** Opening Data for this task block **

-- pv_equiv track=rewrite | github.com/Galaga0/FM26_Companion_App | fm26_helper_app.py | best_oop_position
-- ===== SOURCE A (Python) =====
-- PITCH_ORDER = [
--     "GK",
--     "LB", "LWB",
--     "CB",
--     "RB", "RWB",
--     "CDM",
--     "CM",
--     "LM", "LW",
--     "RM", "RW",
--     "CAM",
--     "ST",
-- ]
--
-- def position_sort_key(pos: str) -> int:
--     pos_u = (pos or "").upper()
--     return PITCH_ORDER.index(pos_u) if pos_u in PITCH_ORDER else 999
--
-- def best_ip_position(player: dict):
--     """Best IP position (tie-broken by pitch order)."""
--     pos_ratings = player.get("position_ratings") or {}
--     if not pos_ratings:
--         return None
--     best_val = max(pos_ratings.values())
--     best_positions = [pos for pos, val in pos_ratings.items() if val == best_val]
--     best_positions.sort(key=position_sort_key)
--     return best_positions[0] if best_positions else None
--
-- def best_oop_position(player: dict):
--     """Best OOP position (tie-broken by pitch order, falls back to IP)."""
--     pos_ratings_oop = player.get("position_ratings_oop") or {}
--     if not pos_ratings_oop:
--         return best_ip_position(player)
--     best_val = max(pos_ratings_oop.values())
--     best_positions = [pos for pos, val in pos_ratings_oop.items() if val == best_val]
--     best_positions.sort(key=position_sort_key)
--     return best_positions[0] if best_positions else None
-- ===== SOURCE B (Python) =====
-- PITCH_ORDER = [
--     "GK",
--     "LB", "LWB",
--     "CB",
--     "RB", "RWB",
--     "CDM",
--     "CM",
--     "LM", "LW",
--     "RM", "RW",
--     "CAM",
--     "ST",
-- ]
--
-- _ORDER_INDEX = {p: i for i, p in enumerate(PITCH_ORDER)}
--
--
-- def _pos_key(pos: str) -> int:
--     return _ORDER_INDEX.get((pos or "").upper(), 999)
--
--
-- def _best_of(pos_ratings):
--     """Single pass: keep the (pos, val) with highest val, ties by pitch order (first wins)."""
--     best = None
--     for pos, val in (pos_ratings or {}).items():
--         if best is None or val > best[1] or (val == best[1] and _pos_key(pos) < _pos_key(best[0])):
--             best = (pos, val)
--     return best
--
--
-- def best_oop_position(player: dict):
--     """Best OOP position (tie-broken by pitch order, falls back to IP)."""
--     best = _best_of(player.get("position_ratings_oop")) or _best_of(player.get("position_ratings"))
--     return best[0] if best else None
-- ===== Notes on version B (the rewrite author's own statement) =====
-- stated objective: simpler
-- what changed: Replaces the max-values pass, the filter pass and the stable sort with one running-best scan over the items (seeded by the first item, replaced on strictly higher value or equal value with strictly smaller pitch-order key), and replaces the list.index scan inside the sort key with a precomputed position->index dict; the empty-OOP fallback to the IP ratings is kept via a single 'or'.
import Mathlib
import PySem
-- keys (hence Nodup and contains) are preserved by one of A's loops
theorem pv_keys_loop (K : String) (mk : String → String × String) (xs : List String)
    (d : PySem.Dict String (List (String × String))) (hn : d.keys.Nodup)
    (hc : d.contains K = true) :
    (xs.foldl (fun d file => d.modify K [] (fun v => v ++ [mk file])) d).keys = d.keys := by
  show ((xs.foldl (fun d file => d.modify K [] (fun v => v ++ [mk file])) d).items).map Prod.fst
      = d.items.map Prod.fst
  rw [pv_items_loop K mk xs d hn hc, List.map_map]
  apply List.map_congr_left
  intro p _
  by_cases h : (p.1 == K) = true <;> simp [Function.comp, h]

-- the per-folder bucket both programs produce, named for the proof
def pvE (cls : List (String × List String)) (row : String × List String) : String × List (String × String) :=
  (row.1, row.2.flatMap (fun c => ((PySem.Dict.mk cls).getD c []).map (fun f => (f, row.1 ++ f))))

-- A's table of destination folders with their source categories (proof-side only)
def pvTable : List (String × List String) :=
  [("testing/", ["test"]), ("verification/", ["verify"]), ("checks/", ["check"]),
   ("monitoring/", ["monitor"]), ("analysis/", ["analyze"]),
   ("tools/", ["create", "assign", "wait", "other"]),
   ("migrations/", ["migrate"]), ("setup/", ["setup"]), ("scripts/", ["wrapper"])]
-- pv_equiv track=rewrite | github.com/Yukinolyr/hiraeth_fanmade | scripts/create_renamed_song_copy.py | renamed_filename
-- ===== SOURCE A (Python) =====
-- def renamed_filename(name: str, old_basename: str, new_basename: str) -> str:
--     if name == f"{old_basename}.xwb":
--         return f"{new_basename}.xwb"
--     if name == f"{old_basename}.xsb":
--         return f"{new_basename}.xsb"
--     if name == f"{old_basename}_pre.xwb":
--         return f"{new_basename}_pre.xwb"
--     if name == f"{old_basename}_pre.xsb":
--         return f"{new_basename}_pre.xsb"
--     for suffix in ("_00normal.xml", "_01hard.xml", "_02extreme.xml", "_03real.xml"):
--         if name == f"{old_basename}{suffix}":
--             return f"{new_basename}{suffix}"
--     return name
-- ===== SOURCE B (Python) =====
-- _XML_TAGS = ('_00normal', '_01hard', '_02extreme', '_03real')
--
--
-- def renamed_filename(name: str, old_basename: str, new_basename: str) -> str:
--     # Parse from the right: split off the extension, dispatch on it, then
--     # examine the stem -- instead of enumerating eight candidate filenames.
--     stem, dot, ext = name.rpartition('.')
--     if not dot:
--         return name
--     if ext == 'xwb' or ext == 'xsb':
--         if stem == old_basename:
--             return f"{new_basename}.{ext}"
--         if stem == f"{old_basename}_pre":
--             return f"{new_basename}_pre.{ext}"
--     elif ext == 'xml':
--         tag = stem[len(old_basename):]
--         if stem.startswith(old_basename) and tag in _XML_TAGS:
--             return f"{new_basename}{tag}.xml"
--     return name
-- ===== Notes on version B (the rewrite author's own statement) =====
-- stated objective: alternative
-- what changed: B parses the filename from the right with rpartition: it splits off the extension, dispatches on it (xwb/xsb vs xml), and then examines the stem (equality with old_basename or old_basename+'_pre', or a sliced tag in a tuple), instead of A's chain of eight full-candidate-string equality tests.
import Mathlib
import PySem

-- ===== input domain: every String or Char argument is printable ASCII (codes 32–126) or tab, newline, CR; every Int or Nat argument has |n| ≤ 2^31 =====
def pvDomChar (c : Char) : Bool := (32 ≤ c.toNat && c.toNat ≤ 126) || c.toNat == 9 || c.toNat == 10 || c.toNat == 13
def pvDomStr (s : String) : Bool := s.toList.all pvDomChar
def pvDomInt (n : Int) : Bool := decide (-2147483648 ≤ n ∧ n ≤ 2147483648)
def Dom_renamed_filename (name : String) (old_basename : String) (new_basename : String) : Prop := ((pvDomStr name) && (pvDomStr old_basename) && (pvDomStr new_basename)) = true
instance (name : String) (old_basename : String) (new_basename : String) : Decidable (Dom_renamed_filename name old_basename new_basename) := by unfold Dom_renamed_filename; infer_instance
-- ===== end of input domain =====

-- B parses the filename from the right (rpartition on the last '.'), dispatches on the
-- extension and then examines the stem, instead of A's eight candidate-string equality
-- tests (objective: alternative).

-- ===== PORT A =====
-- the 'for suffix in (...)' loop of A, step for step
def renamedLoop (n o nb : List Char) (name : String) : List (List Char) → String
  | [] => name
  | s :: rest => if n = o ++ s then String.ofList (nb ++ s) else renamedLoop n o nb name rest

-- f"{x}{y}" is ported as list append on code points (exact for string concatenation)
def renamed_filename (name : String) (old_basename : String) (new_basename : String) : String :=
  let n := name.toList
  let o := old_basename.toList
  let nb := new_basename.toList
  if n = o ++ ".xwb".toList then String.ofList (nb ++ ".xwb".toList)
  else if n = o ++ ".xsb".toList then String.ofList (nb ++ ".xsb".toList)
  else if n = o ++ "_pre.xwb".toList then String.ofList (nb ++ "_pre.xwb".toList)
  else if n = o ++ "_pre.xsb".toList then String.ofList (nb ++ "_pre.xsb".toList)
  else renamedLoop n o nb name
    ["_00normal.xml".toList, "_01hard.xml".toList, "_02extreme.xml".toList, "_03real.xml".toList]

-- ===== PORT B =====
-- hand port of str.rpartition('.') (PySem has no rpartition): exact for a single-char
-- separator — returns (before last '.', ['.'], after last '.'), or ([],[],l) if no '.'
def rpart : List Char → List Char × List Char × List Char
  | [] => ([], [], [])
  | c :: rest =>
    let (s, d, e) := rpart rest
    if d = [] then (if c = '.' then ([], ['.'], rest) else ([], [], c :: rest))
    else (c :: s, d, e)

-- stem[len(old):] with a non-negative in-range-or-beyond start is List.drop (exact);
-- stem.startswith(old) → PySem.Chars.startswith; 'tag in tuple' → List.contains
def renamed_filename_alt (name : String) (old_basename : String) (new_basename : String) : String :=
  let (stem, dot, ext) := rpart name.toList
  let o := old_basename.toList
  let nb := new_basename.toList
  if dot = [] then name
  else if ext = "xwb".toList ∨ ext = "xsb".toList then
    if stem = o then String.ofList (nb ++ '.' :: ext)
    else if stem = o ++ "_pre".toList then String.ofList (nb ++ "_pre.".toList ++ ext)
    else name
  else if ext = "xml".toList then
    let tag := stem.drop o.length
    if PySem.Chars.startswith stem o &&
        ["_00normal".toList, "_01hard".toList, "_02extreme".toList, "_03real".toList].contains tag then
      String.ofList (nb ++ tag ++ ".xml".toList)
    else name
  else name

-- ===== PRECONDITION & SPEC =====
def Spec_renamed_filename (name : String) (old_basename : String) (new_basename : String) (out : String) : Prop := out = renamed_filename_alt name old_basename new_basename
instance (name : String) (old_basename : String) (new_basename : String) (out : String) : Decidable (Spec_renamed_filename name old_basename new_basename out) := by unfold Spec_renamed_filename; infer_instance

-- ===== CLAIM (what is proved, stated in full; the proofs are below) =====
def Claim_equal_renamed_filename : Prop := ∀ (name : String) (old_basename : String) (new_basename : String), Dom_renamed_filename name old_basename new_basename → Spec_renamed_filename name old_basename new_basename (renamed_filename name old_basename new_basename)

-- ===== LEMMAS AND PROOFS =====

-- rpart characterization: either no dot anywhere, or the unique last-dot split
theorem rpart_spec (l : List Char) :
    (rpart l = ([], [], l) ∧ '.' ∉ l) ∨
    (∃ s e, rpart l = (s, ['.'], e) ∧ l = s ++ '.' :: e ∧ '.' ∉ e) := by
  induction l with
  | nil => left; exact ⟨rfl, by simp⟩
  | cons c rest ih =>
    rcases ih with ⟨h, hm⟩ | ⟨s, e, h, he, hm⟩
    · by_cases hc : c = '.'
      · right; exact ⟨[], rest, by simp [rpart, h, hc], by simp [hc], hm⟩
      · left; constructor
        · simp [rpart, h, hc]
        · intro hcon
          rcases List.mem_cons.mp hcon with h' | h'
          · exact hc h'.symm
          · exact hm h'
    · right; exact ⟨c :: s, e, by simp [rpart, h], by simp [he], hm⟩

-- uniqueness of the last-dot decomposition
theorem takeWhile_ne_append (a b : List Char) (ha : ∀ x ∈ a, x ≠ '.') :
    (a ++ '.' :: b).takeWhile (· ≠ '.') = a := by
  induction a with
  | nil => simp
  | cons x xs ih =>
    have hx : x ≠ '.' := ha x (by simp)
    have ih' := ih (fun y hy => ha y (by simp [hy]))
    simpa [hx] using ih'

theorem dot_split_unique {s e s' e' : List Char}
    (h : s ++ '.' :: e = s' ++ '.' :: e') (he : '.' ∉ e) (he' : '.' ∉ e') :
    s = s' ∧ e = e' := by
  have hr : e.reverse ++ '.' :: s.reverse = e'.reverse ++ '.' :: s'.reverse := by
    have := congrArg List.reverse h
    simpa using this
  have ht : e.reverse = e'.reverse := by
    have h1 := takeWhile_ne_append e.reverse s.reverse (by intro x hx; simp at hx; intro hh; exact he (hh ▸ hx))
    have h2 := takeWhile_ne_append e'.reverse s'.reverse (by intro x hx; simp at hx; intro hh; exact he' (hh ▸ hx))
    rw [← h1, ← h2, hr]
  have hee : e = e' := by simpa using congrArg List.reverse ht
  subst hee
  exact ⟨List.append_inj_left' h rfl, rfl⟩

-- transfer of A's equality tests to (stem, ext) form
theorem split_eq {s e o t : List Char} (he : '.' ∉ e) (ht : '.' ∉ t) :
    s ++ '.' :: e = o ++ '.' :: t ↔ s = o ∧ e = t :=
  ⟨fun h => dot_split_unique h he ht, fun ⟨h1, h2⟩ => by rw [h1, h2]⟩

-- ===== VERDICT (by name: the statement is the Claim_ definition above) =====
theorem renamed_filename_spec : Claim_equal_renamed_filename := by
  intro name old_basename new_basename _
  unfold Spec_renamed_filename renamed_filename renamed_filename_alt renamedLoop
  rcases rpart_spec name.toList with ⟨hr, hm⟩ | ⟨s, e, hr, he, hm⟩
  · -- no dot in name: all of A's tests fail (every candidate contains '.'), B returns name
    have hne : ∀ t : List Char, '.' ∈ t → name.toList ≠ old_basename.toList ++ t := by
      intro t htm h
      exact hm (h ▸ (List.mem_append.mpr (Or.inr htm)))
    simp [hr, renamedLoop,
      hne ['.','x','w','b'] (by simp), hne ['.','x','s','b'] (by simp),
      hne ['_','p','r','e','.','x','w','b'] (by simp), hne ['_','p','r','e','.','x','s','b'] (by simp),
      hne ['_','0','0','n','o','r','m','a','l','.','x','m','l'] (by simp),
      hne ['_','0','1','h','a','r','d','.','x','m','l'] (by simp),
      hne ['_','0','2','e','x','t','r','e','m','e','.','x','m','l'] (by simp),
      hne ['_','0','3','r','e','a','l','.','x','m','l'] (by simp)]
  · rw [hr]
    set o := old_basename.toList with ho
    set nb := new_basename.toList with hnb
    have A1 : (name.toList = o ++ ['.','x','w','b']) ↔ (s = o ∧ e = ['x','w','b']) := by
      rw [he]; exact split_eq hm (by decide)
    have A2 : (name.toList = o ++ ['.','x','s','b']) ↔ (s = o ∧ e = ['x','s','b']) := by
      rw [he]; exact split_eq hm (by decide)
    have A3 : (name.toList = o ++ ['_','p','r','e','.','x','w','b']) ↔ (s = o ++ ['_','p','r','e'] ∧ e = ['x','w','b']) := by
      rw [he, show (['_','p','r','e','.','x','w','b'] : List Char) = ['_','p','r','e'] ++ '.' :: ['x','w','b'] from rfl,
          ← List.append_assoc]
      exact split_eq hm (by decide)
    have A4 : (name.toList = o ++ ['_','p','r','e','.','x','s','b']) ↔ (s = o ++ ['_','p','r','e'] ∧ e = ['x','s','b']) := by
      rw [he, show (['_','p','r','e','.','x','s','b'] : List Char) = ['_','p','r','e'] ++ '.' :: ['x','s','b'] from rfl,
          ← List.append_assoc]
      exact split_eq hm (by decide)
    have A5 : (name.toList = o ++ ['_','0','0','n','o','r','m','a','l','.','x','m','l']) ↔ (s = o ++ ['_','0','0','n','o','r','m','a','l'] ∧ e = ['x','m','l']) := by
      rw [he, show (['_','0','0','n','o','r','m','a','l','.','x','m','l'] : List Char) = ['_','0','0','n','o','r','m','a','l'] ++ '.' :: ['x','m','l'] from rfl,
          ← List.append_assoc]
      exact split_eq hm (by decide)
    have A6 : (name.toList = o ++ ['_','0','1','h','a','r','d','.','x','m','l']) ↔ (s = o ++ ['_','0','1','h','a','r','d'] ∧ e = ['x','m','l']) := by
      rw [he, show (['_','0','1','h','a','r','d','.','x','m','l'] : List Char) = ['_','0','1','h','a','r','d'] ++ '.' :: ['x','m','l'] from rfl,
          ← List.append_assoc]
      exact split_eq hm (by decide)
    have A7 : (name.toList = o ++ ['_','0','2','e','x','t','r','e','m','e','.','x','m','l']) ↔ (s = o ++ ['_','0','2','e','x','t','r','e','m','e'] ∧ e = ['x','m','l']) := by
      rw [he, show (['_','0','2','e','x','t','r','e','m','e','.','x','m','l'] : List Char) = ['_','0','2','e','x','t','r','e','m','e'] ++ '.' :: ['x','m','l'] from rfl,
          ← List.append_assoc]
      exact split_eq hm (by decide)
    have A8 : (name.toList = o ++ ['_','0','3','r','e','a','l','.','x','m','l']) ↔ (s = o ++ ['_','0','3','r','e','a','l'] ∧ e = ['x','m','l']) := by
      rw [he, show (['_','0','3','r','e','a','l','.','x','m','l'] : List Char) = ['_','0','3','r','e','a','l'] ++ '.' :: ['x','m','l'] from rfl,
          ← List.append_assoc]
      exact split_eq hm (by decide)
    by_cases he1 : e = ['x','w','b']
    · subst he1
      by_cases hs1 : s = o
      · simp [renamedLoop, A1, hs1]
      · by_cases hs2 : s = o ++ ['_','p','r','e']
        · simp [renamedLoop, A1, A2, A3, A4, hs1, hs2]
        · simp [renamedLoop, A1, A2, A3, A4, A5, A6, A7, A8, hs1, hs2]
    · by_cases he2 : e = ['x','s','b']
      · subst he2
        by_cases hs1 : s = o
        · simp [renamedLoop, A1, A2, hs1]
        · by_cases hs2 : s = o ++ ['_','p','r','e']
          · simp [renamedLoop, A1, A2, A3, A4, hs1, hs2]
          · simp [renamedLoop, A1, A2, A3, A4, A5, A6, A7, A8, hs1, hs2]
      · by_cases he3 : e = ['x','m','l']
        · subst he3
          have hsw : ∀ t : List Char, PySem.Chars.startswith (o ++ t) o = true := by
            intro t
            rw [PySem.Chars.startswith_iff]
            exact ⟨t, rfl⟩
          by_cases h5 : s = o ++ ['_','0','0','n','o','r','m','a','l']
          · simp [renamedLoop, A1, A2, A3, A4, A5, he1, he2, h5, hsw, List.drop_left]
          · by_cases h6 : s = o ++ ['_','0','1','h','a','r','d']
            · simp [renamedLoop, A1, A2, A3, A4, A5, A6, he1, he2, h5, h6, hsw, List.drop_left]
            · by_cases h7 : s = o ++ ['_','0','2','e','x','t','r','e','m','e']
              · simp [renamedLoop, A1, A2, A3, A4, A5, A6, A7, he1, he2, h5, h6, h7, hsw, List.drop_left]
              · by_cases h8 : s = o ++ ['_','0','3','r','e','a','l']
                · simp [renamedLoop, A1, A2, A3, A4, A5, A6, A7, A8, he1, he2, h5, h6, h7, h8, hsw, List.drop_left]
                · simp [renamedLoop, A1, A2, A3, A4, A5, A6, A7, A8, he1, he2, h5, h6, h7, h8]
                  intro hsw' hmem
                  rw [PySem.Chars.startswith_iff] at hsw'
                  obtain ⟨t, ht⟩ := hsw'
                  have hdrop : List.drop o.length s = t := by rw [← ht]; simp
                  have hs : s = o ++ List.drop o.length s := by rw [hdrop]; exact ht.symm
                  rcases hmem with h | h | h | h
                  · exact absurd (hs.trans (by rw [h])) h5
                  · exact absurd (hs.trans (by rw [h])) h6
                  · exact absurd (hs.trans (by rw [h])) h7
                  · exact absurd (hs.trans (by rw [h])) h8
        · simp [renamedLoop, A1, A2, A3, A4, A5, A6, A7, A8, he1, he2, he3]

** Closing Data for this task block **

Search the listing above for the lines with "-- ===== CLAIM" and "exact ⟨rfl, by simp⟩", then output those lines and all lines between them exactly.

### [Written response]
-- ===== CLAIM (what is proved, stated in full; the proofs are below) =====
def Claim_equal_renamed_filename : Prop := ∀ (name : String) (old_basename : String) (new_basename : String), Dom_renamed_filename name old_basename new_basename → Spec_renamed_filename name old_basename new_basename (renamed_filename name old_basename new_basename)

-- ===== LEMMAS AND PROOFS =====

-- rpart characterization: either no dot anywhere, or the unique last-dot split
theorem rpart_spec (l : List Char) :
    (rpart l = ([], [], l) ∧ '.' ∉ l) ∨
    (∃ s e, rpart l = (s, ['.'], e) ∧ l = s ++ '.' :: e ∧ '.' ∉ e) := by
  induction l with
  | nil => left; exact ⟨rfl, by simp⟩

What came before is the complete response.